Laigueglia

Vom Meer aus gesehen wirkt Laigueglia ebenfalls wie eine Theaterkulisse mit einem für ligurischen Verhältnisse außergewöhnlich breiten Sandstrand dahinter mit wuchtigen farbenprächtigen Strandpalazzi sowie dicht gedrängten Häusern über schmalen Gassen. Über dem Ort etwas zurückgesetzt jenseits der Via Aurelia thront wiederum mit sanft geschwungener Fassade und zwei Türmen die eindrucksvolle Barockkirche San Mateo. Im reich geschmückten Innenraum finden sich Gemälde namhafter Genueser Künstler wie Gregorio de Ferrari und Bernard Strozzi.

Laiguelia war schon zur römischen Zeit besiedelt. Im Mittelalter befand sich hier ein wichtiger Hafen und im 17. und 18. Jahrhundert erlebte der Ort durch die Korallenfischerei und einer Flotte mit bis zu 40 Schiffen eine wirtschaftliche Blütezeit. Aus dieser Zeit stammen wuchtigen farbenprächtigen Strandpalazzi entlang der lang gestreckten Beine des Ordens solle.
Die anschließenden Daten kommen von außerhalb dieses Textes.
-- pv_equiv track=rewrite | github.com/JaneChun/algorithm | 프로그래머스/1/138477. 명예의 전당 （1）/명예의 전당 （1）.py | solution
-- ===== SOURCE A (Python) =====
-- def solution(k, score):
--     answer = []
--
--     hallOfFame = []
--     for s in score:
--         if len(hallOfFame) < k:
--             hallOfFame.append(s) # [10, 100, 20]
--         elif s > hallOfFame[-1]:
--             hallOfFame.pop()
--             hallOfFame.append(s)
--         hallOfFame.sort(reverse=True)
--         answer.append(hallOfFame[-1])
--
--     return answer
-- ===== SOURCE B (Python) =====
-- def solution(k, score):
--     # One growing ascending list, maintained by binary-search insertion (no sort calls);
--     # the running k-th best is read directly by index.
--     answer = []
--     seen = []  # ascending order
--     for s in score:
--         lo, hi = 0, len(seen)
--         while lo < hi:
--             mid = (lo + hi) // 2
--             if seen[mid] < s:
--                 lo = mid + 1
--             else:
--                 hi = mid
--         seen.insert(lo, s)
--         answer.append(seen[max(len(seen) - k, 0)])
--     return answer
-- ===== Notes on version B (the rewrite author's own statement) =====
-- stated objective: alternative
-- what changed: B drops A's bounded k-element hall-of-fame with its two branches, pop and per-step re-sort; it keeps one growing ascending list maintained by a hand-written binary-search insertion (no sort calls) and reads the running k-th best directly as seen[max(len(seen) - k, 0)].
import Mathlib
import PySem

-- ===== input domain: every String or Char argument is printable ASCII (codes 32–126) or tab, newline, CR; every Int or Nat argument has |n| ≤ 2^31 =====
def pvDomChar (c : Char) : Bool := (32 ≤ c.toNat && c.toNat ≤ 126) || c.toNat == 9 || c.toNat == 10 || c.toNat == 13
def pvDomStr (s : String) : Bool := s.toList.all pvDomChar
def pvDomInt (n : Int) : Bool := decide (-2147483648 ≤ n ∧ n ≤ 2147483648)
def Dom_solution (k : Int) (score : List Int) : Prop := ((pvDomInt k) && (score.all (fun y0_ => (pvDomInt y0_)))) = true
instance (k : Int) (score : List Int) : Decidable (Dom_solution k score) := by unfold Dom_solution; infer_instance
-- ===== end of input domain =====

-- B replaces A's bounded k-list (two branches, pop, re-sort every step) by binary-search
-- insertion into one growing ascending list read at index max(len-k, 0) (objective: alternative;
-- a timing run measured B faster on its generated large inputs).

-- ===== PORT A =====
-- loop body of A, one step per score s; pop()+append(s) on the nonempty list is dropLast ++ [s]
def stepA (k : Int) (st : List Int × List Int) (s : Int) : List Int × List Int :=
  let answer := st.1
  let hallOfFame := st.2
  let hallOfFame :=
    if (hallOfFame.length : Int) < k then hallOfFame ++ [s]
    else if s > (PySem.List.pyGet? hallOfFame (-1)).getD 0 then
      -- hallOfFame.pop(); hallOfFame.append(s) — exact under Pre_ (hallOfFame nonempty here)
      hallOfFame.dropLast ++ [s]
    else hallOfFame
  let hallOfFame := PySem.List.sorted hallOfFame (fun x => x) true
  (answer ++ [(PySem.List.pyGet? hallOfFame (-1)).getD 0], hallOfFame)

def solution (k : Int) (score : List Int) : List Int :=
  (score.foldl (stepA k) ([], [])).1

-- ===== PORT B =====
-- the while loop of Source B: lo, hi = 0, len(seen); while lo < hi: … — the state is (lo, hi);
-- mid < hi ≤ len(seen) throughout, so seen[mid] is exact (.getD is never reached out of range)
def bsearch (seen : List Int) (s : Int) (lo hi : Nat) : Nat :=
  if lo < hi then
    let mid := (lo + hi) / 2
    if (PySem.List.pyGet? seen ((mid : Nat) : Int)).getD 0 < s then bsearch seen s (mid + 1) hi
    else bsearch seen s lo mid
  else lo
termination_by hi - lo
decreasing_by all_goals omega

-- loop body of B: seen.insert(lo, s); answer.append(seen[max(len(seen) - k, 0)])
def stepB (k : Int) (st : List Int × List Int) (s : Int) : List Int × List Int :=
  let answer := st.1
  let seen := PySem.List.insert st.2 ((bsearch st.2 s 0 st.2.length : Nat) : Int) s
  (answer ++ [(PySem.List.pyGet? seen (max ((seen.length : Int) - k) 0)).getD 0], seen)

def solution_alt (k : Int) (score : List Int) : List Int :=
  (score.foldl (stepB k) ([], [])).1

-- ===== PRECONDITION & SPEC =====
-- Pre_ excludes only k ≤ 0 with a non-empty score, where A raises IndexError (hallOfFame[-1] on []).
def Pre_solution (k : Int) (score : List Int) : Prop := 1 ≤ k ∨ score = []
instance (k : Int) (score : List Int) : Decidable (Pre_solution k score) := by unfold Pre_solution; infer_instance
def pvWitness_solution : Int × List Int := (3, [10, 100, 20, 150, 1, 100, 200])

def Spec_solution (k : Int) (score : List Int) (out : List Int) : Prop := out = solution_alt k score
instance (k : Int) (score : List Int) (out : List Int) : Decidable (Spec_solution k score out) := by unfold Spec_solution; infer_instance

-- ===== CLAIM (what is proved, stated in full; the proofs are below) =====
def Claim_equal_solution : Prop := ∀ (k : Int) (score : List Int), Dom_solution k score → Pre_solution k score → Spec_solution k score (solution k score)

-- ===== LEMMAS AND PROOFS =====

-- insertion of s into a descending-sorted list, after all elements ≥ s
def insDesc (s : Int) : List Int → List Int
  | [] => [s]
  | a :: t => if s ≤ a then a :: insDesc s t else s :: a :: t

lemma insDesc_perm (s : Int) (l : List Int) : (insDesc s l).Perm (l ++ [s]) := by
  induction l with
  | nil => simp [insDesc]
  | cons a t ih =>
    by_cases h : s ≤ a
    · simpa [insDesc, h] using ih.cons a
    · rw [insDesc, if_neg h]
      exact (List.perm_append_singleton s (a :: t)).symm

lemma insDesc_length (s : Int) (l : List Int) : (insDesc s l).length = l.length + 1 :=
  ((insDesc_perm s l).length_eq).trans (by simp)

lemma insDesc_ne_nil (s : Int) (l : List Int) : insDesc s l ≠ [] := by
  intro h
  have := insDesc_length s l
  rw [h] at this
  simp at this

lemma mem_insDesc {x s : Int} {l : List Int} : x ∈ insDesc s l ↔ x = s ∨ x ∈ l := by
  rw [(insDesc_perm s l).mem_iff]
  simp [or_comm]

lemma insDesc_pairwise (s : Int) (l : List Int)
    (h : l.Pairwise (fun a b : Int => b ≤ a)) :
    (insDesc s l).Pairwise (fun a b : Int => b ≤ a) := by
  induction l with
  | nil => simp [insDesc]
  | cons a t ih =>
    rcases List.pairwise_cons.mp h with ⟨ha, ht⟩
    by_cases hs : s ≤ a
    · rw [insDesc, if_pos hs]
      refine List.pairwise_cons.mpr ⟨?_, ih ht⟩
      intro x hx
      rcases mem_insDesc.mp hx with rfl | hx
      · exact hs
      · exact ha x hx
    · rw [insDesc, if_neg hs]
      refine List.pairwise_cons.mpr ⟨?_, h⟩
      intro x hx
      rcases List.mem_cons.mp hx with rfl | hx
      · omega
      · exact le_trans (ha x hx) (by omega)

-- any descending rearrangement of xs IS sorted(xs, reverse=True)
lemma sortDesc_eq {xs ys : List Int} (hp : ys.Perm xs)
    (hs : ys.Pairwise (fun a b : Int => b ≤ a)) :
    PySem.List.sorted xs (fun x => x) true = ys := by
  refine PySem.List.eq_of_perm_of_pairwise_le_of_injective (fun x : Int => -x)
    (fun a b h => by simpa using neg_injective h)
    ((PySem.List.sorted_perm xs (fun x => x) true).trans hp.symm) ?_ ?_
  · exact (PySem.List.sorted_pairwise_rev xs (fun x => x)).imp (by intro a b h; simpa using h)
  · exact hs.imp (by intro a b h; simpa using h)

lemma sd_append (s : Int) (l : List Int) (h : l.Pairwise (fun a b : Int => b ≤ a)) :
    PySem.List.sorted (l ++ [s]) (fun x => x) true = insDesc s l :=
  sortDesc_eq (insDesc_perm s l) (insDesc_pairwise s l h)

lemma pairwise_take {l : List Int} (n : Nat) (h : l.Pairwise (fun a b : Int => b ≤ a)) :
    (l.take n).Pairwise (fun a b : Int => b ≤ a) :=
  h.sublist (List.take_sublist n l)

lemma getD_mem {l : List Int} {i : Nat} (h : i < l.length) : l.getD i 0 ∈ l := by
  rw [List.getD_eq_getElem l 0 h]
  exact List.getElem_mem h
-- ===== LEMMAS AND PROOFS =====

-- how A's recursion post-processes the scan outcome: True passes through, False stays False only
-- in the very first frame (first scanned cell a wall), otherwise the value degrades to None.
def aFrom (s : Option Bool) (c : Option String) : Option Bool :=
  match s with
  | some true => some true
  | some false => if c = some "#" then some false else none
  | none => none

lemma l_move_rec_eq_scan (map : List (List String)) (row : List String) (py dx : Int)
    (hrow : PySem.List.pyGet? map py = some row) :
    ∀ (fuel : Nat) (px : Int),
      l_move_rec fuel (px, py) (dx, 0) map
        = aFrom (l_scan fuel row (px + dx) dx) (PySem.List.pyGet? row (px + dx)) := by
  intro fuel
  induction fuel with
  | zero => intro px; simp [l_move_rec, l_scan, aFrom]
  | succ n ih =>
    intro px
    simp only [l_move_rec, l_scan]
    have h0 : py + (0 : Int) = py := by ring
    have hcell : ∀ x : Int, pvCell map py x = PySem.List.pyGet? row x := by
      intro x; simp [pvCell, hrow]
    rw [h0, hcell]
    cases hc : PySem.List.pyGet? row (px + dx) with
    | none => simp [aFrom]
    | some c =>
      by_cases h1 : c = "#"
      · simp [h1, aFrom]
      · by_cases h2 : c = "."
        · simp [h2, aFrom]
        · simp only [if_neg h1, if_neg h2]
          rw [ih (px + dx)]
          cases hs : l_scan n row (px + dx + dx) dx with
          | none => simp [aFrom]
          | some b => cases b <;> simp [aFrom, h1]

lemma scan_false_exists (row : List String) (dx : Int) :
    ∀ (fuel : Nat) (i : Int), l_scan fuel row i dx = some false →
      ∃ k : Nat, k + 1 ≤ fuel ∧
        (∀ j < k, isBoxCell (PySem.List.pyGet? row (i + dx * (j : Int)))) ∧
        PySem.List.pyGet? row (i + dx * (k : Int)) = some "#" := by
  intro fuel
  induction fuel with
  | zero => intro i h; simp [l_scan] at h
  | succ n ih =>
    intro i h
    simp only [l_scan] at h
    cases hc : PySem.List.pyGet? row i with
    | none => simp [hc] at h
    | some c =>
      by_cases h1 : c = "#"
      · refine ⟨0, by omega, by intro j hj; omega, by simpa [h1] using hc⟩
      · by_cases h2 : c = "."
        · simp [hc, h2] at h
        · simp only [hc, h1, h2] at h
          simp at h
          obtain ⟨k, hk, hbox, hwall⟩ := ih (i + dx) h
          refine ⟨k + 1, by omega, ?_, ?_⟩
          · intro j hj
            cases j with
            | zero => exact ⟨by simp [hc], by simp [hc, h1], by simp [hc, h2]⟩
            | succ j' =>
              have hb := hbox j' (by omega)
              have harith : i + dx * ((j' : Int) + 1) = i + dx + dx * (j' : Int) := by ring
              simpa [harith, Nat.cast_add] using hb
          · have harith : i + dx * ((k : Int) + 1) = i + dx + dx * (k : Int) := by ring
            simpa [harith, Nat.cast_add] using hwall

lemma scan_reach_false (row : List String) (dx : Int) :
    ∀ (k : Nat) (fuel : Nat) (i : Int), k + 1 ≤ fuel →
      (∀ j < k, isBoxCell (PySem.List.pyGet? row (i + dx * (j : Int)))) →
      PySem.List.pyGet? row (i + dx * (k : Int)) = some "#" →
      l_scan fuel row i dx = some false := by
  intro k
  induction k with
  | zero =>
    intro fuel i hf _ hwall
    obtain ⟨m, rfl⟩ : ∃ m, fuel = m + 1 := ⟨fuel - 1, by omega⟩
    simp only [l_scan]
    have h00 : i + dx * ((0 : Nat) : Int) = i := by simp
    rw [h00] at hwall
    simp [hwall]
  | succ k' ih =>
    intro fuel i hf hbox hwall
    obtain ⟨m, rfl⟩ : ∃ m, fuel = m + 1 := ⟨fuel - 1, by omega⟩
    simp only [l_scan]
    have hb0 := hbox 0 (by omega)
    have h00 : i + dx * ((0 : Nat) : Int) = i := by simp
    rw [h00] at hb0
    obtain ⟨hsome, hne1, hne2⟩ := hb0
    cases hc : PySem.List.pyGet? row i with
    | none => rw [hc] at hsome; simp at hsome
    | some c =>
      rw [hc] at hne1 hne2
      have hne1' : ¬ c = "#" := by simpa using hne1
      have hne2' : ¬ c = "." := by simpa using hne2
      simp only [hne1', hne2', if_false]
      refine ih m (i + dx) (by omega) ?_ ?_
      · intro j hj
        have hb := hbox (j + 1) (by omega)
        have harith : i + dx * (((j : Nat) : Int) + 1) = i + dx + dx * (j : Int) := by ring
        simpa [Nat.cast_add, harith] using hb
      · have harith : i + dx * (((k' : Nat) : Int) + 1) = i + dx + dx * (k' : Int) := by ring
        simpa [Nat.cast_add, harith] using hwall
-- one iteration of A's loop body, after the strip
def pvBodyA (d : PySem.Dict String (Option String)) (part : String) :
    PySem.Dict String (Option String) :=
  if part = "" then d
  else
    match PySem.Dict.get? FEATURE_MAP part with
    | none => d
    | some readable =>
      if readable = "" then d   -- `if readable:` — empty string is falsy
      else if part ∈ ["V", "N", "ADJ", "ADV"] then d.insert "pos" (some readable)
      else if part ∈ ["PRS", "PST", "FUT"] then d.insert "tense" (some readable)
      else if part ∈ ["IPFV", "PFV", "PRF", "PROG"] then d.insert "aspect" (some readable)
      else if part ∈ ["IND", "SBJV", "IMP", "COND"] then d.insert "mood" (some readable)
      else if part ∈ ["1", "2", "3"] then d.insert "person" (some readable)
      else if part ∈ ["SG", "PL", "DU"] then d.insert "number" (some readable)
      else if part ∈ ["MASC", "FEM", "NEUT"] then d.insert "gender" (some readable)
      else if part ∈ ["NOM", "ACC", "GEN", "DAT", "INS", "LOC", "ABL", "VOC"] then d.insert "case" (some readable)
      else if part ∈ ["ACT", "PASS"] then d.insert "voice" (some readable)
      else d

def pvStepA (d : PySem.Dict String (Option String)) (part0 : String) :
    PySem.Dict String (Option String) :=
  pvBodyA d (PySem.Str.strip part0)

def parse_features (feature_str : String) : List (String × Option String) :=
  (((PySem.Chars.splitOn feature_str.toList [';']).map String.ofList).foldl pvStepA (pvInitResult feature_str)).items

-- ===== PORT B =====
def CATEGORIES : List (String × PySem.Dict String String) :=
  [("pos", PySem.Dict.mk [("V", "verb"), ("N", "noun"), ("ADJ", "adjective"), ("ADV", "adverb")]),
   ("tense", PySem.Dict.mk [("PRS", "present"), ("PST", "past"), ("FUT", "future")]),
   ("aspect", PySem.Dict.mk [("IPFV", "imperfective"), ("PFV", "perfective"), ("PRF", "perfect"), ("PROG", "progressive")]),
   ("mood", PySem.Dict.mk [("IND", "indicative"), ("SBJV", "subjunctive"), ("IMP", "imperative"), ("COND", "conditional")]),
   ("person", PySem.Dict.mk [("1", "first_person"), ("2", "second_person"), ("3", "third_person")]),
   ("number", PySem.Dict.mk [("SG", "singular"), ("PL", "plural"), ("DU", "dual")]),
   ("gender", PySem.Dict.mk [("MASC", "masculine"), ("FEM", "feminine"), ("NEUT", "neuter")]),
   ("case", PySem.Dict.mk [("NOM", "nominative"), ("ACC", "accusative"), ("GEN", "genitive"), ("DAT", "dative"),
                               ("INS", "instrumental"), ("LOC", "locative"), ("ABL", "ablative"), ("VOC", "vocative")]),
   ("voice", PySem.Dict.mk [("ACT", "active"), ("PASS", "passive")])]

-- first match: `next((table[t] for t in ts if t in table), None)`
def pvFirstMatch (tab : PySem.Dict String String) : List String → Option String
  | [] => none
  | t :: ts => (PySem.Dict.get? tab t).or (pvFirstMatch tab ts)

def parse_features_alt (feature_str : String) : List (String × Option String) :=
  let tokens : List String := ((PySem.Chars.splitOn feature_str.toList [';']).map String.ofList).map PySem.Str.strip
  ("raw", some feature_str) ::
    CATEGORIES.map (fun ct => (ct.1, pvFirstMatch ct.2 tokens.reverse))

-- ===== PRECONDITION & SPEC =====
def Spec_parse_features (feature_str : String) (out : List (String × Option String)) : Prop := out = parse_features_alt feature_str
instance (feature_str : String) (out : List (String × Option String)) : Decidable (Spec_parse_features feature_str out) := by unfold Spec_parse_features; infer_instance

-- ===== CLAIM (what is proved, stated in full; the proofs are below) =====
def Claim_equal_parse_features : Prop := ∀ (feature_str : String), Dom_parse_features feature_str → Spec_parse_features feature_str (parse_features feature_str)

-- ===== LEMMAS AND PROOFS =====

-- the state of A's dict, abstracted over its ten slot values
def pvD (r : String) (p t a m pe n g c vo : Option String) : PySem.Dict String (Option String) :=
  PySem.Dict.mk
    [("raw", some r), ("pos", p), ("tense", t), ("aspect", a),
     ("mood", m), ("person", pe), ("number", n), ("gender", g),
     ("case", c), ("voice", vo)]

-- per-slot update: what one token does to one category slot
def pvUpd (tab : PySem.Dict String String) (v : Option String) (tok : String) : Option String :=
  (PySem.Dict.get? tab tok).or v

def pvT (i : Nat) : PySem.Dict String String := (CATEGORIES.getD i ("", PySem.Dict.empty)).2

def pvKeys : List String :=
  ["V", "N", "ADJ", "ADV", "PRS", "PST", "FUT", "IPFV", "PFV", "PRF", "PROG",
   "IND", "SBJV", "IMP", "COND", "1", "2", "3", "SG", "PL", "DU",
   "MASC", "FEM", "NEUT", "NOM", "ACC", "GEN", "DAT", "INS", "LOC", "ABL", "VOC",
   "ACT", "PASS", "NFIN", "FIN", "V.PTCP", "V.MSDR", "V.CVB"]

set_option maxRecDepth 100000 in
theorem pvKeysA : FEATURE_MAP.keys = pvKeys := by decide

theorem pvGetA_of_not_mem (p : String) (h : p ∉ pvKeys) :
    PySem.Dict.get? FEATURE_MAP p = none := by
  rw [PySem.Dict.get?_eq_none_iff_not_mem_keys, pvKeysA]; exact h

set_option maxRecDepth 100000 in
set_option maxHeartbeats 1000000 in
theorem pvCatKeys_sub (i : Nat) : ∀ x ∈ (pvT i).keys, x ∈ pvKeys := by
  match i with
  | 0 => decide
  | 1 => decide
  | 2 => decide
  | 3 => decide
  | 4 => decide
  | 5 => decide
  | 6 => decide
  | 7 => decide
  | 8 => decide
  | (n+9) =>
    intro x hx
    simp only [pvT, CATEGORIES, List.getD, List.getElem?_cons_succ, List.getElem?_nil,
      Option.getD_none] at hx
    simp [PySem.Dict.empty] at hx

theorem pvGetT_of_not_mem (i : Nat) (p : String) (h : p ∉ pvKeys) :
    PySem.Dict.get? (pvT i) p = none := by
  rw [PySem.Dict.get?_eq_none_iff_not_mem_keys]
  exact fun hm => h (pvCatKeys_sub i p hm)

-- one token moves the abstract state slotwise
set_option maxRecDepth 100000 in
set_option maxHeartbeats 4000000 in
theorem pvBody_step (r : String) (p t a m pe n g c vo : Option String) (s : String) :
    pvBodyA (pvD r p t a m pe n g c vo) s =
      pvD r (pvUpd (pvT 0) p s) (pvUpd (pvT 1) t s) (pvUpd (pvT 2) a s)
            (pvUpd (pvT 3) m s) (pvUpd (pvT 4) pe s) (pvUpd (pvT 5) n s)
            (pvUpd (pvT 6) g s) (pvUpd (pvT 7) c s) (pvUpd (pvT 8) vo s) := by
  by_cases hmem : s ∈ pvKeys
  · simp only [pvKeys, List.mem_cons, List.not_mem_nil, or_false] at hmem
    rcases hmem with h | h | h | h | h | h | h | h | h | h | h | h | h | h | h | h |
      h | h | h | h | h | h | h | h | h | h | h | h | h | h | h | h | h | h | h | h |
      h | h | h <;> subst h <;> rfl
  · unfold pvBodyA pvUpd
    rw [pvGetA_of_not_mem _ hmem,
        pvGetT_of_not_mem 0 _ hmem, pvGetT_of_not_mem 1 _ hmem, pvGetT_of_not_mem 2 _ hmem,
        pvGetT_of_not_mem 3 _ hmem, pvGetT_of_not_mem 4 _ hmem, pvGetT_of_not_mem 5 _ hmem,
        pvGetT_of_not_mem 6 _ hmem, pvGetT_of_not_mem 7 _ hmem, pvGetT_of_not_mem 8 _ hmem]
    by_cases hs : s = ""
    · rw [if_pos hs]; rfl
    · rw [if_neg hs]; rfl
-- pv_equiv track=rewrite | github.com/EmbeddedRPC/erpc | erpcgen/test/conftest.py | filter_braces
-- ===== SOURCE A (Python) =====
-- import string
--
-- def filter_braces(text: str):
--     # @brief Double standalone single open or close braces.
--
--     result = ''
--     state = 0
--     for c in text:
--         if state == 0:
--             if c == '{':
--                 state = 1
--             elif c == '}':
--                 result += '}}'
--             else:
--                 result += c
--         elif state == 1:
--             if c not in string.whitespace:
--                 result += '{' + c
--                 state = 2
--             else:
--                 result += '{{' + c
--                 state = 0
--         elif state == 2:
--             if c == '}':
--                 result += '}'
--                 state = 0
--             else:
--                 result += c
--         else:
--             raise Exception("unexpected state")
--     if state == 1:
--         result += '{{'
--     return result
-- ===== SOURCE B (Python) =====
-- import string
--
-- def filter_braces(text: str):
--     # Index-based lookahead parser: peek after '{' instead of carrying a state variable.
--     out = []
--     i, n = 0, len(text)
--     while i < n:
--         c = text[i]
--         if c == '}':
--             out.append('}}')
--             i += 1
--         elif c == '{':
--             if i + 1 >= n or text[i + 1] in string.whitespace:
--                 out.append('{{')
--                 i += 1
--             else:
--                 out.append('{' + text[i + 1])
--                 i += 2
--                 while i < n:
--                     ch = text[i]
--                     i += 1
--                     out.append(ch)
--                     if ch == '}':
--                         break
--         else:
--             out.append(c)
--             i += 1
--     return ''.join(out)
-- ===== Notes on version B (the rewrite author's own statement) =====
-- stated objective: alternative
-- what changed: Replaced the carried state-variable automaton by an index-based lookahead parser: after an opening brace it peeks the next character to decide doubling, and an inner nested loop consumes the field body up to its closing brace.
import Mathlib
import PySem

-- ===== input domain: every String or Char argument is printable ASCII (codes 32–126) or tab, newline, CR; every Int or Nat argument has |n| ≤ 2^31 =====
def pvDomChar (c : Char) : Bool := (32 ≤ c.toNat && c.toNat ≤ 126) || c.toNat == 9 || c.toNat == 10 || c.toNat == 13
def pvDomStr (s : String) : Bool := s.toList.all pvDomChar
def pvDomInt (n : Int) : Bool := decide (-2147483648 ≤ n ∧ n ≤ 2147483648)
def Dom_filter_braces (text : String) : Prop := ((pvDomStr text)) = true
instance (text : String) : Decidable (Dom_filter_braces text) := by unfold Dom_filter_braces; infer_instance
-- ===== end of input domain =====

-- B replaces A's carried state variable by an index-free lookahead parser with a nested
-- field-consuming loop (same cost; objective: alternative decomposition).

-- ===== PORT A =====
-- c in string.whitespace  (string.whitespace = ' \t\n\r\x0b\x0c'); shared by both ports
def pvWs (c : Char) : Bool :=
  c == ' ' || c == '\t' || c == '\n' || c == '\r' || c == '\x0b' || c == '\x0c'

-- A's for-loop over the characters, carrying (state, result); Python's unreachable
-- 'raise' branch (state ∉ {0,1,2}) is the last match arm.
def aGo : List Char → Nat → List Char → List Char
  | [], state, res => if state = 1 then res ++ ['{', '{'] else res
  | c :: rest, state, res =>
    match state with
    | 0 =>
      if c = '{' then aGo rest 1 res
      else if c = '}' then aGo rest 0 (res ++ ['}', '}'])
      else aGo rest 0 (res ++ [c])
    | 1 =>
      if ¬ (pvWs c = true) then aGo rest 2 (res ++ ['{', c])
      else aGo rest 0 (res ++ ['{', '{', c])
    | 2 =>
      if c = '}' then aGo rest 0 (res ++ ['}'])
      else aGo rest 2 (res ++ [c])
    | _ => res

def filter_braces (text : String) : String := String.ofList (aGo text.toList 0 [])

-- ===== PORT B =====
-- B's outer while-loop (altGo) with lookahead after '{', and its inner field-copying
-- while-loop (altField); advancing the index i = consuming the list head.
mutual
  def altGo : List Char → List Char
    | [] => []
    | c :: rest =>
      if c = '}' then '}' :: '}' :: altGo rest
      else if c = '{' then
        match rest with
        | [] => ['{', '{']
        | d :: rest2 =>
          if pvWs d then '{' :: '{' :: altGo (d :: rest2)
          else '{' :: d :: altField rest2
      else c :: altGo rest

  def altField : List Char → List Char
    | [] => []
    | c :: rest => if c = '}' then '}' :: altGo rest else c :: altField rest
end

def filter_braces_alt (text : String) : String := String.ofList (altGo text.toList)

-- ===== PRECONDITION & SPEC =====
def Spec_filter_braces (text : String) (out : String) : Prop := out = filter_braces_alt text
instance (text : String) (out : String) : Decidable (Spec_filter_braces text out) := by unfold Spec_filter_braces; infer_instance

-- ===== CLAIM (what is proved, stated in full; the proofs are below) =====
def Claim_equal_filter_braces : Prop := ∀ (text : String), Dom_filter_braces text → Spec_filter_braces text (filter_braces text)

-- ===== LEMMAS AND PROOFS =====

-- what B emits after having read a lone '{' (= A's state 1), as a function of the rest
def braceCase : List Char → List Char
  | [] => ['{', '{']
  | d :: rest2 => if pvWs d then '{' :: '{' :: altGo (d :: rest2) else '{' :: d :: altField rest2

theorem pvWs_ne_brace {c : Char} (h : pvWs c = true) : c ≠ '{' ∧ c ≠ '}' := by
  simp [pvWs] at h
  rcases h with ((((h | h) | h) | h) | h) | h <;> subst h <;> decide

theorem altGo_cons (c : Char) (rest : List Char) :
    altGo (c :: rest) =
      if c = '}' then '}' :: '}' :: altGo rest
      else if c = '{' then braceCase rest
      else c :: altGo rest := by
  rw [altGo.eq_def]
  cases rest <;> simp [braceCase]

theorem altField_cons (c : Char) (rest : List Char) :
    altField (c :: rest) = if c = '}' then '}' :: altGo rest else c :: altField rest := by
  rw [altField.eq_def]

-- invariant linking A's three states to B's three parsing modes
theorem aGo_eq : ∀ (cs : List Char),
    (∀ res, aGo cs 0 res = res ++ altGo cs) ∧
    (∀ res, aGo cs 1 res = res ++ braceCase cs) ∧
    (∀ res, aGo cs 2 res = res ++ altField cs) := by
  intro cs
  induction cs with
  | nil => refine ⟨?_, ?_, ?_⟩ <;> intro res <;> simp [aGo, altGo, braceCase, altField]
  | cons c rest ih =>
    obtain ⟨ih0, ih1, ih2⟩ := ih
    refine ⟨?_, ?_, ?_⟩ <;> intro res
    · by_cases h1 : c = '{'
      · subst h1; simp [aGo, ih1, altGo_cons]
      · by_cases h2 : c = '}'
        · subst h2; simp [aGo, ih0, altGo_cons]
        · simp [aGo, h1, h2, ih0, altGo_cons]
    · by_cases hw : pvWs c = true
      · obtain ⟨hb1, hb2⟩ := pvWs_ne_brace hw
        simp [aGo, hw, ih0, braceCase, altGo_cons, hb1, hb2]
      · simp [aGo, hw, ih2, braceCase]
    · by_cases h2 : c = '}'
      · subst h2; simp [aGo, ih0, altField_cons]
      · simp [aGo, h2, ih2, altField_cons]

-- ===== VERDICT (by name: the statement is the Claim_ definition above) =====
theorem filter_braces_spec : Claim_equal_filter_braces := by
  intro text _
  unfold Spec_filter_braces filter_braces filter_braces_alt
  rw [(aGo_eq text.toList).1 []]
  rfl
Mehrere Torbögen und Eingänge führen ins Innere des alten Fischerdorfes. Die Altstadt ist belebt, jedenfalls im Sommer wenn sich viele Touristen aus aller Nation durch die schmale Geschäftsgasse Via Dante schieben. I lebt vor allem vom Winter ist es eher verschlafen, denn der Ort lebt vor allem vom Tourismus. Einige Plätze reihen sich aneinander und sind überwiegend zum Meer hin geöffnet. Die Uferlinie des Ortes wird von prächtigen Palazzi gesäumt. Davor haben immer noch Fischer ihr Revier. Die Fischerboote liegen hier einfach auf dem breiten Strand oder dümpeln im flachen Wasser. Einzige Unterbrechung des breiten Sandstrand ist eine Mole zu beiden Seiten herein sich zahlreiche Strandbäder aneinander. Mitte Juli gibt es hier immer ein Sarazenen-Spektakel.